49.Classification of goods in the Nomenclature (the Harmonised Commodity Description and Coding System or HS Code) is governed by the 6 GIRs. The six principles are applied sequentially. In addition, the Appellant stated that it important to note that goods are classified as presented. Further, the Appellant relied on the WCO Harmonized System (HS) Explanatory Notes (ENs) which constitute the official interpretation of the Nomenclature at the international level. While not legally binding, the Appellant stated that they are an indispensable complement to the HS.
50.The Appellant averred that based on GIRs 1, 3(b), and 6, the flavouring powders in dispute are classifiable under subheading 3302.10.00 of the East African Community Common External Tariffs (hereinafter “EACCET”). They are not classifiable in subheading 2103.90.00 or 2106.90.99. GIR 1 holds that the premier guide to classification is the terms of headings and any relative Section or Chapter Notes, provided they do not otherwise require.
51.The Appellant stated that the terms of heading 3302 provide for the following:
52.The Appellant also stated that Note 2 to Chapter 33 describes the expression “odoriferous substances” as used in heading 3302 as referring only to the following:
- Odoriferous constituents isolated from substances of heading 3301, and
- Synthetic aromatics.
53.The Appellant stated that Heading 3301 covers the following:
54.The Appellant averred that EN (A) to heading 3301 describes essential oils as raw materials in perfumery, food and other industries and are of vegetable origin. They are generally of complex composition and contain alcohols, aldehydes, ketones, phenols, esters, ethers and terpenes in varying proportions. Extracted oleoresins (prepared oleoresins or spice oleoresins) are obtained from natural cellular raw plant materials (usually spices or aromatic plants) and contain volatile odoriferous principles such as essential oils and non-volatile flavouring principles such as resins, fatty oils and pungency constituents which define the characteristic odour or flavour of the spice or aromatic plant. These products are used principally as flavouring agents in the food industry.
55.The Appellant further averred that ENs also list the principal essential oils and extracted oleoresins in an Annex to Chapter 33 ENs and among these are cinnamon, clove, lemon, onion, thyme, cumin, lovage, and paprika among others.
56.The Appellant stated that ENs to heading 3301 further describe those products that would then be excluded from the heading and that these include the following:
- An essential oil, resinoid or extracted oleoresin which has been fractionated or otherwise modified (other than by the removal of terpenic hydrocarbons), so that the composition of the resulting product is significantly different from that of the original product, is excluded (generally heading 33.02).

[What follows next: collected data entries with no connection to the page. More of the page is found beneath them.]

-- pv_equiv track=rewrite | github.com/MichaelT-W23/ForGuy | python/search_algorithm.py | highlight_string
-- ===== SOURCE A (Python) =====
-- def highlight_string(text, search_string):
--     idx = 0
--     highlighted_text = ''
--     search_length = len(search_string)
--     lower_text = text.lower()
--     lower_search_string = search_string.lower()
--     count = 0
--
--     while idx < len(text):
--         next_find = lower_text.find(lower_search_string, idx)
--         if next_find == -1:
--             highlighted_text += text[idx:]
--             break
--         highlighted_text += text[idx:next_find] + '<span style="background-color: yellow">' + text[next_find:next_find + search_length] + '</span>'
--         idx = next_find + search_length
--         count += 1
--
--     return highlighted_text, count
-- ===== SOURCE B (Python) =====
-- def highlight_string(text, search_string):
--     lower_text = text.lower()
--     lower_search = search_string.lower()
--     search_length = len(search_string)
--     pieces = []
--     count = 0
--     i = 0
--     n = len(text)
--     while i < n:
--         if search_length > 0 and lower_text[i:i + search_length] == lower_search:
--             pieces.append('<span style="background-color: yellow">')
--             pieces.append(text[i:i + search_length])
--             pieces.append('</span>')
--             count += 1
--             i += search_length
--         else:
--             pieces.append(text[i])
--             i += 1
--     return ''.join(pieces), count
-- ===== Notes on version B (the rewrite author's own statement) =====
-- stated objective: alternative
-- what changed: B replaces A's find-and-jump loop with string concatenation by a single per-position scan that compares the lowercased window at each index and assembles the result from a list of pieces joined at the end.
import Mathlib
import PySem

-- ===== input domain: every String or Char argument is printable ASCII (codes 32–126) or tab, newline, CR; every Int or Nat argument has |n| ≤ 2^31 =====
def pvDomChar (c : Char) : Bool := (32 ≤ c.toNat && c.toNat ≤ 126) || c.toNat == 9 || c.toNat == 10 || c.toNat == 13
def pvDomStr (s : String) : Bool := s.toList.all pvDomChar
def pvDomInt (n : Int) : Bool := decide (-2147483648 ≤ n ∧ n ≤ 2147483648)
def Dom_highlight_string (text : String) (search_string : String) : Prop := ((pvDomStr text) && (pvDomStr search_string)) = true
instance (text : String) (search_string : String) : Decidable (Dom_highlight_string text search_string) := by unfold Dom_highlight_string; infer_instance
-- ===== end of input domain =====

-- B assembles the highlighted text by a per-position window scan instead of A's find-and-jump loop; same output, stated as 'alternative'.

def hsOpen : List Char := "<span style=\"background-color: yellow\">".toList
def hsClose : List Char := "</span>".toList

-- ===== PORT A =====
-- while-loop of A: idx advances to next_find + search_length; fuel (length+1) only makes the
-- recursion total — it is exhausted exactly where Python's loop never terminates (outside Pre_).
def hsLoopA (tL lowT lowS : List Char) (L : Nat) :
    Nat → Nat → List Char → Int → List Char × Int
  | 0, _, acc, count => (acc, count)
  | fuel + 1, idx, acc, count =>
    if idx < tL.length then
      let nf := PySem.Chars.findFrom lowT lowS (idx : Int) none
      if nf = -1 then
        (acc ++ PySem.List.slice tL (some (idx : Int)) none, count)
      else
        hsLoopA tL lowT lowS L fuel (nf.toNat + L)
          (acc ++ PySem.List.slice tL (some (idx : Int)) (some nf) ++ hsOpen
               ++ PySem.List.slice tL (some nf) (some (nf + (L : Int))) ++ hsClose)
          (count + 1)
    else (acc, count)

def highlight_string (text : String) (search_string : String) : String × Int :=
  let r := hsLoopA text.toList (PySem.Chars.lower text.toList)
      (PySem.Chars.lower search_string.toList) search_string.toList.length
      (text.toList.length + 1) 0 [] 0
  (String.ofList r.1, r.2)

-- ===== PORT B =====
-- B's while-loop: at each index compare the lowercased window; append either span pieces or one char.
def hsLoopB (tL lowT lowS : List Char) (L : Nat) (i : Nat) (acc : List Char) (count : Int) :
    List Char × Int :=
  if h : i < tL.length then
    if 0 < L ∧ PySem.List.slice lowT (some (i : Int)) (some ((i : Int) + (L : Int))) = lowS then
      hsLoopB tL lowT lowS L (i + L)
        (acc ++ hsOpen ++ PySem.List.slice tL (some (i : Int)) (some ((i : Int) + (L : Int))) ++ hsClose)
        (count + 1)
    else
      hsLoopB tL lowT lowS L (i + 1) (acc ++ [tL[i]]) count
  else (acc, count)
termination_by tL.length - i
decreasing_by
  · rename_i hm; omega
  · omega

def highlight_string_alt (text : String) (search_string : String) : String × Int :=
  let r := hsLoopB text.toList (PySem.Chars.lower text.toList)
      (PySem.Chars.lower search_string.toList) search_string.toList.length 0 [] 0
  (String.ofList r.1, r.2)

-- ===== PRECONDITION & SPEC =====
-- Pre_ excludes nonempty text with an empty search_string: there Python A's loop never advances
-- (next_find = idx, idx += 0) and A diverges, returning nothing to match.
def Pre_highlight_string (text : String) (search_string : String) : Prop :=
  search_string ≠ "" ∨ text = ""
instance (text : String) (search_string : String) : Decidable (Pre_highlight_string text search_string) := by
  unfold Pre_highlight_string; infer_instance

def pvWitness_highlight_string : String × String := ("xaBcAb", "ab")

def Spec_highlight_string (text : String) (search_string : String) (out : String × Int) : Prop :=
  out = highlight_string_alt text search_string
instance (text : String) (search_string : String) (out : String × Int) : Decidable (Spec_highlight_string text search_string out) := by
  unfold Spec_highlight_string; infer_instance

-- ===== CLAIM (what is proved, stated in full; the proofs are below) =====
def Claim_equal_highlight_string : Prop := ∀ (text : String) (search_string : String), Dom_highlight_string text search_string → Pre_highlight_string text search_string → Spec_highlight_string text search_string (highlight_string text search_string)

-- ===== LEMMAS AND PROOFS =====

theorem hsB_noMatch (tL lowT lowS : List Char) (L : Nat) (_hlen : lowT.length = tL.length) :
    ∀ n i acc count, tL.length - i ≤ n → ¬ lowS <:+: lowT.drop i →
      hsLoopB tL lowT lowS L i acc count = (acc ++ tL.drop i, count) := by
  intro n
  induction n with
  | zero =>
    intro i acc count hn hinf
    rw [hsLoopB, dif_neg (by omega : ¬ i < tL.length)]
    rw [List.drop_eq_nil_of_le (by omega : tL.length ≤ i)]
    simp
  | succ n ih =>
    intro i acc count hn hinf
    by_cases hi : i < tL.length
    · rw [hsLoopB, dif_pos hi]
      have hcond : ¬ (0 < L ∧ PySem.List.slice lowT (some (i : Int)) (some ((i : Int) + (L : Int))) = lowS) := by
        rintro ⟨-, hsl⟩
        rw [PySem.List.slice_natCast_add] at hsl
        exact hinf (hsl ▸ (List.take_prefix L (lowT.drop i)).isInfix)
      rw [if_neg hcond]
      have hinf' : ¬ lowS <:+: lowT.drop (i + 1) := by
        intro h
        apply hinf
        have h1 : lowT.drop (i + 1) = (lowT.drop i).drop 1 := by rw [List.drop_drop]
        exact h.trans (h1 ▸ (List.drop_suffix 1 (lowT.drop i)).isInfix)
      rw [ih (i + 1) (acc ++ [tL[i]]) count (by omega) hinf']
      rw [List.append_assoc]
      congr 2
      rw [List.singleton_append, List.getElem_cons_drop]
    · rw [hsLoopB, dif_neg hi]
      rw [List.drop_eq_nil_of_le (by omega : tL.length ≤ i)]
      simp

theorem hsB_run (tL lowT lowS : List Char) (L : Nat) (_hlen : lowT.length = tL.length) :
    ∀ fn i acc count, i + fn ≤ tL.length →
      (∀ j, i ≤ j → j < i + fn → ¬ lowS <+: lowT.drop j) →
      hsLoopB tL lowT lowS L i acc count
        = hsLoopB tL lowT lowS L (i + fn) (acc ++ (tL.drop i).take fn) count := by
  intro fn
  induction fn with
  | zero => intro i acc count _ _; simp
  | succ fn ih =>
    intro i acc count hle hj
    have hi : i < tL.length := by omega
    rw [hsLoopB, dif_pos hi]
    have hcond : ¬ (0 < L ∧ PySem.List.slice lowT (some (i : Int)) (some ((i : Int) + (L : Int))) = lowS) := by
      rintro ⟨-, hsl⟩
      rw [PySem.List.slice_natCast_add] at hsl
      exact hj i le_rfl (by omega) (hsl ▸ List.take_prefix L (lowT.drop i))
    rw [if_neg hcond]
    rw [ih (i + 1) (acc ++ [tL[i]]) count (by omega) (fun j h1 h2 => hj j (by omega) (by omega))]
    have hidx : i + 1 + fn = i + (fn + 1) := by omega
    rw [hidx]
    congr 1
    rw [List.append_assoc]
    congr 1
    have hd : tL.drop i = tL[i] :: tL.drop (i + 1) := (List.getElem_cons_drop hi).symm
    rw [hd, List.take_succ_cons, List.singleton_append]

theorem hsAB (tL lowT lowS : List Char) (L : Nat) (_hlen : lowT.length = tL.length)
    (hLs : lowS.length = L) (hL0 : 0 < L) :
    ∀ fuel idx acc count, tL.length - idx < fuel →
      hsLoopA tL lowT lowS L fuel idx acc count = hsLoopB tL lowT lowS L idx acc count := by
  intro fuel
  induction fuel with
  | zero => intro idx acc count h; omega
  | succ fuel ih =>
    intro idx acc count hfuel
    by_cases hidx : idx < tL.length
    · rw [hsLoopA, if_pos hidx]
      rw [PySem.Chars.findFrom_natCast lowT lowS idx (by omega)]
      by_cases hf : PySem.Chars.find (lowT.drop idx) lowS = -1
      · rw [if_pos hf, if_pos rfl]
        rw [hsB_noMatch tL lowT lowS L _hlen (tL.length - idx) idx acc count le_rfl
          ((PySem.Chars.find_eq_neg_one_iff (lowT.drop idx) lowS).mp hf)]
        rw [PySem.List.slice_from_natCast]
      · rw [if_neg hf]
        have hf0 : (0:Int) ≤ PySem.Chars.find (lowT.drop idx) lowS := by
          have := PySem.Chars.neg_one_le_find (lowT.drop idx) lowS; omega
        obtain ⟨hpre0, hmin⟩ := PySem.Chars.find_spec hf0
        set fn := (PySem.Chars.find (lowT.drop idx) lowS).toNat with hfndef
        have hfnc : ((fn : Nat) : Int) = PySem.Chars.find (lowT.drop idx) lowS :=
          Int.toNat_of_nonneg hf0
        have hpre : lowS <+: lowT.drop (idx + fn) := by
          have h1 : lowT.drop (idx + fn) = (lowT.drop idx).drop fn := by
            rw [List.drop_drop]
          rw [h1]; exact hpre0
        have hlenle : idx + fn + L ≤ tL.length := by
          have h2 := hpre.length_le
          rw [List.length_drop, hLs, _hlen] at h2
          by_cases h3 : idx + fn ≤ tL.length
          · omega
          · rw [List.drop_eq_nil_of_le (by omega : lowT.length ≤ idx + fn)] at hpre
            have := hpre.length_le
            simp [hLs] at this
            omega
        rw [if_neg (by omega : ¬ ((idx:Int) + PySem.Chars.find (lowT.drop idx) lowS = -1))]
        have h1 : ((idx:Int) + PySem.Chars.find (lowT.drop idx) lowS).toNat = idx + fn := by omega
        have h2 : (idx:Int) + PySem.Chars.find (lowT.drop idx) lowS = ((idx + fn : Nat) : Int) := by
          push_cast; omega
        rw [h1, h2]
        have hnom : ∀ j, idx ≤ j → j < idx + fn → ¬ lowS <+: lowT.drop j := by
          intro j hj1 hj2 hp
          have h3 : lowT.drop j = (lowT.drop idx).drop (j - idx) := by
            rw [List.drop_drop]
            congr 1
            omega
          exact hmin (j - idx) (by omega) (h3 ▸ hp)
        have hslice : PySem.List.slice lowT (some ((idx + fn : Nat) : Int))
            (some (((idx + fn : Nat) : Int) + (L : Int))) = lowS := by
          rw [PySem.List.slice_natCast_add]
          have := List.prefix_iff_eq_take.mp hpre
          rw [hLs] at this
          exact this.symm
        rw [hsB_run tL lowT lowS L _hlen fn idx acc count (by omega) hnom]
        rw [hsLoopB, dif_pos (by omega : idx + fn < tL.length), if_pos ⟨hL0, hslice⟩]
        rw [ih (idx + fn + L) _ (count + 1) (by omega)]
        congr 1
        rw [PySem.List.slice_natCast]
        simp [List.append_assoc]
    · rw [hsLoopA, if_neg hidx, hsLoopB, dif_neg hidx]

-- ===== VERDICT (by name: the statement is the Claim_ definition above) =====
theorem highlight_string_spec : Claim_equal_highlight_string := by
  intro text search_string _ hpre
  unfold Spec_highlight_string
  by_cases hs : search_string = ""
  · have ht : text = "" := by
      rcases hpre with h | h
      · exact absurd hs h
      · exact h
    subst hs; subst ht
    simp only [highlight_string, highlight_string_alt]
    rw [hsLoopB]
    simp [hsLoopA]
  · have hL0 : 0 < search_string.toList.length := by
      cases h : search_string.toList with
      | nil => exact absurd (by simp_all) hs
      | cons a l => simp
    have key := hsAB text.toList (PySem.Chars.lower text.toList)
      (PySem.Chars.lower search_string.toList) search_string.toList.length
      (by simp [PySem.Chars.lower]) (by simp [PySem.Chars.lower]) hL0
      (text.toList.length + 1) 0 [] 0 (by omega)
    simp only [highlight_string, highlight_string_alt]
    rw [key]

- Products put up with added diluents or carriers such as vegetable oil, dextrose or starch (generally heading 33.02).
57.The Appellant stated that the ENs to heading 3302 provide that the heading covers several mixtures provided they are of a kind used as raw materials in the perfumery, food or drink industries (e.g., in confectionery, food or drink flavourings). It is important to note that the notes place an emphasis on ‘provided they are of a kind used as raw materials…’
58.The Appellant stated that EN (6) describes one such mixture as mixtures of one or more odoriferous substances (essential oils, resinoids, extracted oleoresins or synthetic aromatics) combined with added diluents or carriers such as vegetable oil, dextrose or starch. The Appellant stated that this aptly captured the products it had imported on the following basis:a.They have a basis of odoriferous substances that are then put up with carriers and other additives (described earlier) to enable their formulation as powders.b.they are of a kind used as raw materials in the food flavouring industry, specifically in the manufacture of seasonings.
59.The Appellant stated that based on their composition and constituents, the powders are products with a basis of odoriferous/aromatic substances put up with additives and are of a kind used as raw materials in the food industry, in this context, the manufacture of seasonings. Further, the terms of headings 3302 do put an emphasis on the intended use of the products to be classified there, which is that they are used as raw materials in industry.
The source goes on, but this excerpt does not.